▶ _What the task requires_: Each line of the data below from the one holding "(MASK ^ twos)" to the one holding "def pvDomStr (s", inclusive, is to be reproduced exactly; no other line belongs in the answer.

(Dataset records)
:::::

-- pv_equiv track=rewrite | github.com/shan-mathi/InterviewBit | all_thrice_excpet_one.py | all_thrice_excpet_one
-- ===== SOURCE A (Python) =====
-- def all_thrice_excpet_one(A):
--     ans=0
--
--     for i in reversed(range(32)):
--         count=0
--         for j in range(len(A)):
--             if A[j]&(1<<i):
--                 count+=1
--         if count%3!=0:
--             ans += 1<<i
--     return ans
-- ===== SOURCE B (Python) =====
-- def all_thrice_excpet_one(A):
--     MASK = 0xFFFFFFFF
--     ones = 0
--     twos = 0
--     for x in A:
--         x &= MASK
--         ones = (ones ^ x) & (MASK ^ twos)
--         twos = (twos ^ x) & (MASK ^ ones)
--     return ones | twos
-- ===== Notes on version B (the rewrite author's own statement) =====
-- stated objective: faster
-- what changed: A scans the whole list once per bit (32 counting passes, one per bit position, each followed by a mod-3 test); B makes a single pass over the list keeping every bit's count-mod-3 simultaneously in two 32-bit words with the classic ones/twos XOR state machine and returns ones|twos.
import Mathlib
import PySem

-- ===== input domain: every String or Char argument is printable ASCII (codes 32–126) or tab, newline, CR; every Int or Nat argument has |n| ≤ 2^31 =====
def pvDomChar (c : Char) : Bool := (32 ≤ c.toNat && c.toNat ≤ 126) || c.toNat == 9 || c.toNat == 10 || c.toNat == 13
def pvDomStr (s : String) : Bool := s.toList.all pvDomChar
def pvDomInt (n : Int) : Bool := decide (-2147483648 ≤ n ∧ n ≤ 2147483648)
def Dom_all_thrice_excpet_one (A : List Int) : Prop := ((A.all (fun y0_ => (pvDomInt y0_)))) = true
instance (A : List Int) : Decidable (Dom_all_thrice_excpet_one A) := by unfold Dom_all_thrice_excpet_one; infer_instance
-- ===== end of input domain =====

-- B replaces A's 32 per-bit counting passes over the list by a single pass that keeps
-- every bit's count-mod-3 in two 32-bit words (the ones/twos XOR state machine).

-- ===== PORT A =====
-- 'reversed(range(32))' is range(31, -1, -1); '1 << i' shifts by the Nat exponent i.toNat (i runs over 31..0, all nonnegative)
def pvInner (A : List Int) (i : Int) : Int :=
  (PySem.List.pyRange 0 (A.length : Int) 1).foldl
    (fun c j => if PySem.Int.band (PySem.List.pyGetD A j 0) ((1 : Int) <<< i.toNat) ≠ 0 then c + 1 else c) 0

def pvBody (A : List Int) (ans i : Int) : Int :=
  if PySem.Int.mod (pvInner A i) 3 ≠ 0 then ans + ((1 : Int) <<< i.toNat) else ans

def all_thrice_excpet_one (A : List Int) : Int :=
  (PySem.List.pyRange 31 (-1) (-1)).foldl (pvBody A) 0

-- ===== PORT B =====
def pvMask : Int := 4294967295   -- 0xFFFFFFFF

def pvStep (p : Int × Int) (x0 : Int) : Int × Int :=
  let x := PySem.Int.band x0 pvMask
  let o := PySem.Int.band (PySem.Int.bxor p.1 x) (PySem.Int.bxor pvMask p.2)
  let t := PySem.Int.band (PySem.Int.bxor p.2 x) (PySem.Int.bxor pvMask o)
  (o, t)

def all_thrice_excpet_one_alt (A : List Int) : Int :=
  let s := A.foldl pvStep (0, 0)
  PySem.Int.bor s.1 s.2

-- ===== PRECONDITION & SPEC =====
def Spec_all_thrice_excpet_one (A : List Int) (out : Int) : Prop := out = all_thrice_excpet_one_alt A
instance (A : List Int) (out : Int) : Decidable (Spec_all_thrice_excpet_one A out) := by unfold Spec_all_thrice_excpet_one; infer_instance

-- ===== CLAIM (what is proved, stated in full; the proofs are below) =====
def Claim_equal_all_thrice_excpet_one : Prop := ∀ (A : List Int), Dom_all_thrice_excpet_one A → Spec_all_thrice_excpet_one A (all_thrice_excpet_one A)

-- ===== LEMMAS AND PROOFS =====

-- two bit-disjoint naturals add like their bitwise or
theorem pv_add_of_and_eq_zero (a : Nat) : ∀ b : Nat, a &&& b = 0 → a + b = a ||| b := by
  induction a using Nat.binaryRec with
  | zero => intro b _; simp
  | bit c a ih =>
    intro b h
    induction b using Nat.bitCasesOn with
    | bit d b' =>
      rw [Nat.land_bit] at h
      rw [Nat.lor_bit]
      rcases Nat.bit_eq_zero_iff.mp h with ⟨h1, h2⟩
      have hab := ih b' h1
      cases c <;> cases d <;> simp only [Nat.bit_val, Bool.toNat_true, Bool.toNat_false, Bool.and_true, Bool.and_false, Bool.or_true, Bool.or_false, Bool.true_and, Bool.false_and, Bool.true_or, Bool.false_or] <;> first | omega | simp at h2

theorem pv_sub_and_eq_ldiff (m n : Nat) : m - (m &&& n) = Nat.ldiff m n := by
  have h0 : (m &&& n) &&& Nat.ldiff m n = 0 := by
    apply Nat.eq_of_testBit_eq
    intro i
    simp only [Nat.testBit_and, Nat.testBit_ldiff, Nat.zero_testBit]
    cases m.testBit i <;> cases n.testBit i <;> rfl
  have h1 : (m &&& n) ||| Nat.ldiff m n = m := by
    apply Nat.eq_of_testBit_eq
    intro i
    simp only [Nat.testBit_or, Nat.testBit_and, Nat.testBit_ldiff]
    cases m.testBit i <;> cases n.testBit i <;> rfl
  have := pv_add_of_and_eq_zero (m &&& n) (Nat.ldiff m n) h0
  omega

theorem pv_band_eq_land (a b : Int) : PySem.Int.band a b = Int.land a b := by
  rcases a with m | m <;> rcases b with n | n <;>
    simp only [PySem.Int.band, Int.land] <;> norm_num [Int.negSucc_eq, pv_sub_and_eq_ldiff] <;> (intros; omega)

theorem pv_ldiff_two_pow (m : Nat) (k : Nat) :
    Nat.ldiff (2 ^ k) m = if m.testBit k then 0 else 2 ^ k := by
  apply Nat.eq_of_testBit_eq
  intro i
  simp only [Nat.testBit_ldiff, Nat.testBit_two_pow]
  rcases eq_or_ne k i with rfl | hik
  · cases h : m.testBit k <;> simp [h, Nat.testBit_two_pow]
  · simp only [hik, decide_false, Bool.false_and]
    split <;> simp [Nat.testBit_two_pow, hik]

theorem pv_band_two_pow (a : Int) (k : Nat) :
    (PySem.Int.band a ((1 : Int) <<< k) ≠ 0) ↔ a.testBit k = true := by
  have hsh : (1 : Int) <<< k = ((2 ^ k : Nat) : Int) := by
    show Int.shiftLeft 1 k = _
    simp [Int.shiftLeft, Nat.shiftLeft_eq]
  rw [hsh, pv_band_eq_land]
  rcases a with m | m
  · show (((m &&& 2 ^ k : Nat) : Int) ≠ 0) ↔ m.testBit k = true
    rw [Nat.and_two_pow]
    rcases h : m.testBit k <;> simp [h]
  · show ((Nat.ldiff (2 ^ k) m : Int) ≠ 0) ↔ (!m.testBit k) = true
    rw [pv_ldiff_two_pow]
    rcases h : m.testBit k <;> simp [h]

theorem pv_mask_eq : pvMask = (((2 ^ 32 - 1 : Nat) : Int)) := by norm_num [pvMask]

theorem pv_band_mask (a : Int) :
    ∃ n : Nat, PySem.Int.band a pvMask = (n : Int) ∧
      ∀ i, n.testBit i = (decide (i < 32) && a.testBit i) := by
  rw [pv_mask_eq, pv_band_eq_land]
  rcases a with m | m
  · refine ⟨m &&& (2 ^ 32 - 1), rfl, fun i => ?_⟩
    rw [Nat.testBit_and, Nat.testBit_two_pow_sub_one]
    show _ = (decide (i < 32) && m.testBit i)
    exact Bool.and_comm _ _
  · refine ⟨Nat.ldiff (2 ^ 32 - 1) m, rfl, fun i => ?_⟩
    rw [Nat.testBit_ldiff, Nat.testBit_two_pow_sub_one]
    rfl

def pvCnt (A : List Int) (i : Nat) : Nat := A.countP (fun a => a.testBit i)

def pvBitsum (A : List Int) : Nat → Nat
  | 0 => 0
  | k + 1 => pvBitsum A k + (if pvCnt A k % 3 ≠ 0 then 2 ^ k else 0)

theorem pv_bitsum_lt (A : List Int) (k : Nat) : pvBitsum A k < 2 ^ k := by
  induction k with
  | zero => simp [pvBitsum]
  | succ k ih =>
    have : (2:Nat) ^ (k+1) = 2 ^ k + 2 ^ k := by ring
    simp only [pvBitsum]
    split <;> omega

theorem pv_testBit_bitsum (A : List Int) (k : Nat) : ∀ i,
    (pvBitsum A k).testBit i = (decide (i < k) && decide (pvCnt A i % 3 ≠ 0)) := by
  induction k with
  | zero => intro i; simp [pvBitsum]
  | succ k ih =>
    have hlt := pv_bitsum_lt A k
    have hbk : (pvBitsum A k).testBit k = false := Nat.testBit_eq_false_of_lt hlt
    intro i
    simp only [pvBitsum]
    by_cases hp : pvCnt A k % 3 ≠ 0
    · rw [if_pos hp]
      have hz : pvBitsum A k &&& 2 ^ k = 0 := by rw [Nat.and_two_pow, hbk]; simp
      rw [pv_add_of_and_eq_zero _ _ hz, Nat.testBit_or, Nat.testBit_two_pow, ih]
      rcases eq_or_ne i k with rfl | hik
      · simp [hp]
      · have h1 : (i < k + 1) ↔ (i < k) := by omega
        simp [Ne.symm hik, h1]
    · rw [if_neg hp, Nat.add_zero, ih]
      rcases eq_or_ne i k with rfl | hik
      · simp [hp]
      · have h1 : (i < k + 1) ↔ (i < k) := by omega
        simp [h1]


theorem pv_inner_fold (k : Nat) (l : List Int) : ∀ c : Int,
    l.foldl (fun c a => if PySem.Int.band a ((1 : Int) <<< ((k : Int)).toNat) ≠ 0 then c + 1 else c) c
      = c + ((pvCnt l k : Nat) : Int) := by
  induction l with
  | nil => intro c; simp [pvCnt]
  | cons x l ih =>
    intro c
    simp only [List.foldl_cons]
    rcases h : x.testBit k
    · have hb0 : PySem.Int.band x ((1 : Int) <<< k) = 0 := by
        by_contra hb
        exact absurd ((pv_band_two_pow x k).mp hb) (by simp [h])
      rw [if_neg (by simpa using hb0), ih]
      simp [pvCnt, List.countP_cons, h]
    · rw [if_pos (by simpa using (pv_band_two_pow x k).mpr h), ih]
      simp only [pvCnt, List.countP_cons, h, if_pos]
      push_cast
      ring

theorem pvInner_eq (A : List Int) (k : Nat) : pvInner A ((k : Nat) : Int) = ((pvCnt A k : Nat) : Int) := by
  unfold pvInner
  rw [PySem.List.foldl_pyRange_zero_pyGetD' A 0
    (fun c a => if PySem.Int.band a ((1 : Int) <<< ((k : Int)).toNat) ≠ 0 then c + 1 else c) 0]
  rw [pv_inner_fold k A 0, zero_add]

theorem pv_mod3_cast (c : Nat) : PySem.Int.mod ((c : Nat) : Int) 3 = ((c % 3 : Nat) : Int) := by
  have := PySem.Int.mod_natCast c 3
  simpa using this

theorem pv_shift_one (k : Nat) : (1 : Int) <<< k = ((2 ^ k : Nat) : Int) := by
  show Int.shiftLeft 1 k = _
  simp [Int.shiftLeft, Nat.shiftLeft_eq]

theorem pvBody_eq (A : List Int) (ans : Int) (k : Nat) :
    pvBody A ans ((k : Nat) : Int)
      = ans + (((if pvCnt A k % 3 ≠ 0 then 2 ^ k else 0 : Nat) : Nat) : Int) := by
  unfold pvBody
  rw [pvInner_eq, pv_mod3_cast]
  by_cases hp : pvCnt A k % 3 = 0
  · rw [if_neg (by simp [hp]), if_neg (by simp [hp])]
    simp
  · rw [if_pos (by exact_mod_cast hp), if_pos hp]
    simp only [Int.toNat_natCast, pv_shift_one]

theorem pv_outer (A : List Int) : ∀ (k : Nat) (c : Int),
    (PySem.List.pyRange ((k : Int) - 1) (-1) (-1)).foldl (pvBody A) c
      = c + ((pvBitsum A k : Nat) : Int) := by
  intro k
  induction k with
  | zero => intro c; rw [PySem.List.pyRange_neg_one_eq_nil (by norm_num)]; simp [pvBitsum]
  | succ k ih =>
    intro c
    have hc : (((k + 1 : Nat) : Int)) - 1 = (k : Int) := by push_cast; ring
    rw [hc, PySem.List.pyRange_neg_one_cons (by omega), List.foldl_cons, pvBody_eq, ih]
    simp only [pvBitsum]
    by_cases hp : pvCnt A k % 3 = 0 <;> simp [hp] <;> push_cast <;> ring

theorem pv_a_eq (A : List Int) : all_thrice_excpet_one A = ((pvBitsum A 32 : Nat) : Int) := by
  have h31 : (31 : Int) = ((32 : Nat) : Int) - 1 := by norm_num
  unfold all_thrice_excpet_one
  rw [h31, pv_outer A 32 0, zero_add]

theorem pv_step_bit (cnt : Nat) (b : Bool) :
    (((decide (cnt % 3 = 1) ^^ b) && !decide (cnt % 3 = 2)) = decide ((cnt + b.toNat) % 3 = 1))
    ∧ (((decide (cnt % 3 = 2) ^^ b) && !decide ((cnt + b.toNat) % 3 = 1)) = decide ((cnt + b.toNat) % 3 = 2)) := by
  have h3 : cnt % 3 = 0 ∨ cnt % 3 = 1 ∨ cnt % 3 = 2 := by omega
  refine ⟨?_, ?_⟩ <;> cases b <;> rcases h3 with h | h | h <;>
    simp [Nat.add_mod, h]

theorem pv_loop_inv (l : List Int) :
    ∀ (C : Nat → Nat) (on tn : Nat),
      (∀ i, on.testBit i = (decide (i < 32) && decide (C i % 3 = 1))) →
      (∀ i, tn.testBit i = (decide (i < 32) && decide (C i % 3 = 2))) →
      ∃ (on' tn' : Nat), l.foldl pvStep ((on : Int), (tn : Int)) = (((on' : Nat) : Int), ((tn' : Nat) : Int)) ∧
        (∀ i, on'.testBit i = (decide (i < 32) && decide ((C i + pvCnt l i) % 3 = 1))) ∧
        (∀ i, tn'.testBit i = (decide (i < 32) && decide ((C i + pvCnt l i) % 3 = 2))) := by
  induction l with
  | nil =>
    intro C on tn ho ht
    exact ⟨on, tn, rfl, by simpa [pvCnt] using ho, by simpa [pvCnt] using ht⟩
  | cons x l ih =>
    intro C on tn ho ht
    obtain ⟨xn, hx, hxb⟩ := pv_band_mask x
    have hstep : pvStep ((on : Int), (tn : Int)) x
        = ((((on ^^^ xn) &&& ((2 ^ 32 - 1) ^^^ tn) : Nat) : Int),
           (((tn ^^^ xn) &&& ((2 ^ 32 - 1) ^^^ ((on ^^^ xn) &&& ((2 ^ 32 - 1) ^^^ tn))) : Nat) : Int)) := by
      simp only [pvStep, hx]
      simp only [pv_mask_eq, PySem.Int.bxor_natCast, PySem.Int.band_natCast]
    set on1 : Nat := (on ^^^ xn) &&& ((2 ^ 32 - 1) ^^^ tn) with hon1def
    set tn1 : Nat := (tn ^^^ xn) &&& ((2 ^ 32 - 1) ^^^ on1) with htn1def
    have hon1 : ∀ i, on1.testBit i
        = (decide (i < 32) && decide ((C i + (x.testBit i).toNat) % 3 = 1)) := by
      intro i
      rw [hon1def, Nat.testBit_and, Nat.testBit_xor, Nat.testBit_xor,
        Nat.testBit_two_pow_sub_one, ho, ht, hxb]
      by_cases hi : i < 32
      · simp only [hi, decide_true, Bool.true_and, Bool.true_xor]
        exact (pv_step_bit (C i) (x.testBit i)).1
      · simp [hi]
    have htn1 : ∀ i, tn1.testBit i
        = (decide (i < 32) && decide ((C i + (x.testBit i).toNat) % 3 = 2)) := by
      intro i
      rw [htn1def, Nat.testBit_and, Nat.testBit_xor, Nat.testBit_xor,
        Nat.testBit_two_pow_sub_one, ht, hon1, hxb]
      by_cases hi : i < 32
      · simp only [hi, decide_true, Bool.true_and, Bool.true_xor]
        exact (pv_step_bit (C i) (x.testBit i)).2
      · simp [hi]
    obtain ⟨on', tn', heq, hbo, hbt⟩ :=
      ih (fun j => C j + (x.testBit j).toNat) on1 tn1 hon1 htn1
    have hcnt : ∀ i, (C i + (x.testBit i).toNat) + pvCnt l i = C i + pvCnt (x :: l) i := by
      intro i
      simp only [pvCnt, List.countP_cons]
      cases h : x.testBit i <;> simp [h] <;> omega
    refine ⟨on', tn', ?_, fun i => ?_, fun i => ?_⟩
    · rw [List.foldl_cons, hstep, heq]
    · rw [hbo i, hcnt i]
    · rw [hbt i, hcnt i]

theorem pv_b_eq (A : List Int) :
    ∃ on tn : Nat, all_thrice_excpet_one_alt A = ((on ||| tn : Nat) : Int) ∧
      (∀ i, on.testBit i = (decide (i < 32) && decide (pvCnt A i % 3 = 1))) ∧
      (∀ i, tn.testBit i = (decide (i < 32) && decide (pvCnt A i % 3 = 2))) := by
  obtain ⟨on, tn, heq, hbo, hbt⟩ :=
    pv_loop_inv A (fun _ => 0) 0 0 (by simp) (by simp)
  refine ⟨on, tn, ?_, by simpa using hbo, by simpa using hbt⟩
  unfold all_thrice_excpet_one_alt
  rw [show ((0 : Int), (0 : Int)) = (((0 : Nat) : Int), ((0 : Nat) : Int)) by norm_num, heq]
  simp [PySem.Int.bor_natCast]

-- ===== VERDICT (by name: the statement is the Claim_ definition above) =====
theorem all_thrice_excpet_one_spec : Claim_equal_all_thrice_excpet_one := by
  intro A _
  unfold Spec_all_thrice_excpet_one
  obtain ⟨on, tn, hB, ho, ht⟩ := pv_b_eq A
  rw [pv_a_eq, hB]
  congr 1
  apply Nat.eq_of_testBit_eq
  intro i
  rw [Nat.testBit_or, ho, ht, pv_testBit_bitsum]
  have h3 : pvCnt A i % 3 < 3 := Nat.mod_lt _ (by norm_num)
  by_cases hi : i < 32
  · set r := pvCnt A i % 3 with hr
    interval_cases r <;> simp [hi]
  · simp [hi]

:::::

▶ _Solution_:
--         ones = (ones ^ x) & (MASK ^ twos)
--         twos = (twos ^ x) & (MASK ^ ones)
--     return ones | twos
-- ===== Notes on version B (the rewrite author's own statement) =====
-- stated objective: faster
-- what changed: A scans the whole list once per bit (32 counting passes, one per bit position, each followed by a mod-3 test); B makes a single pass over the list keeping every bit's count-mod-3 simultaneously in two 32-bit words with the classic ones/twos XOR state machine and returns ones|twos.
import Mathlib
import PySem

-- ===== input domain: every String or Char argument is printable ASCII (codes 32–126) or tab, newline, CR; every Int or Nat argument has |n| ≤ 2^31 =====
def pvDomChar (c : Char) : Bool := (32 ≤ c.toNat && c.toNat ≤ 126) || c.toNat == 9 || c.toNat == 10 || c.toNat == 13
def pvDomStr (s : String) : Bool := s.toList.all pvDomChar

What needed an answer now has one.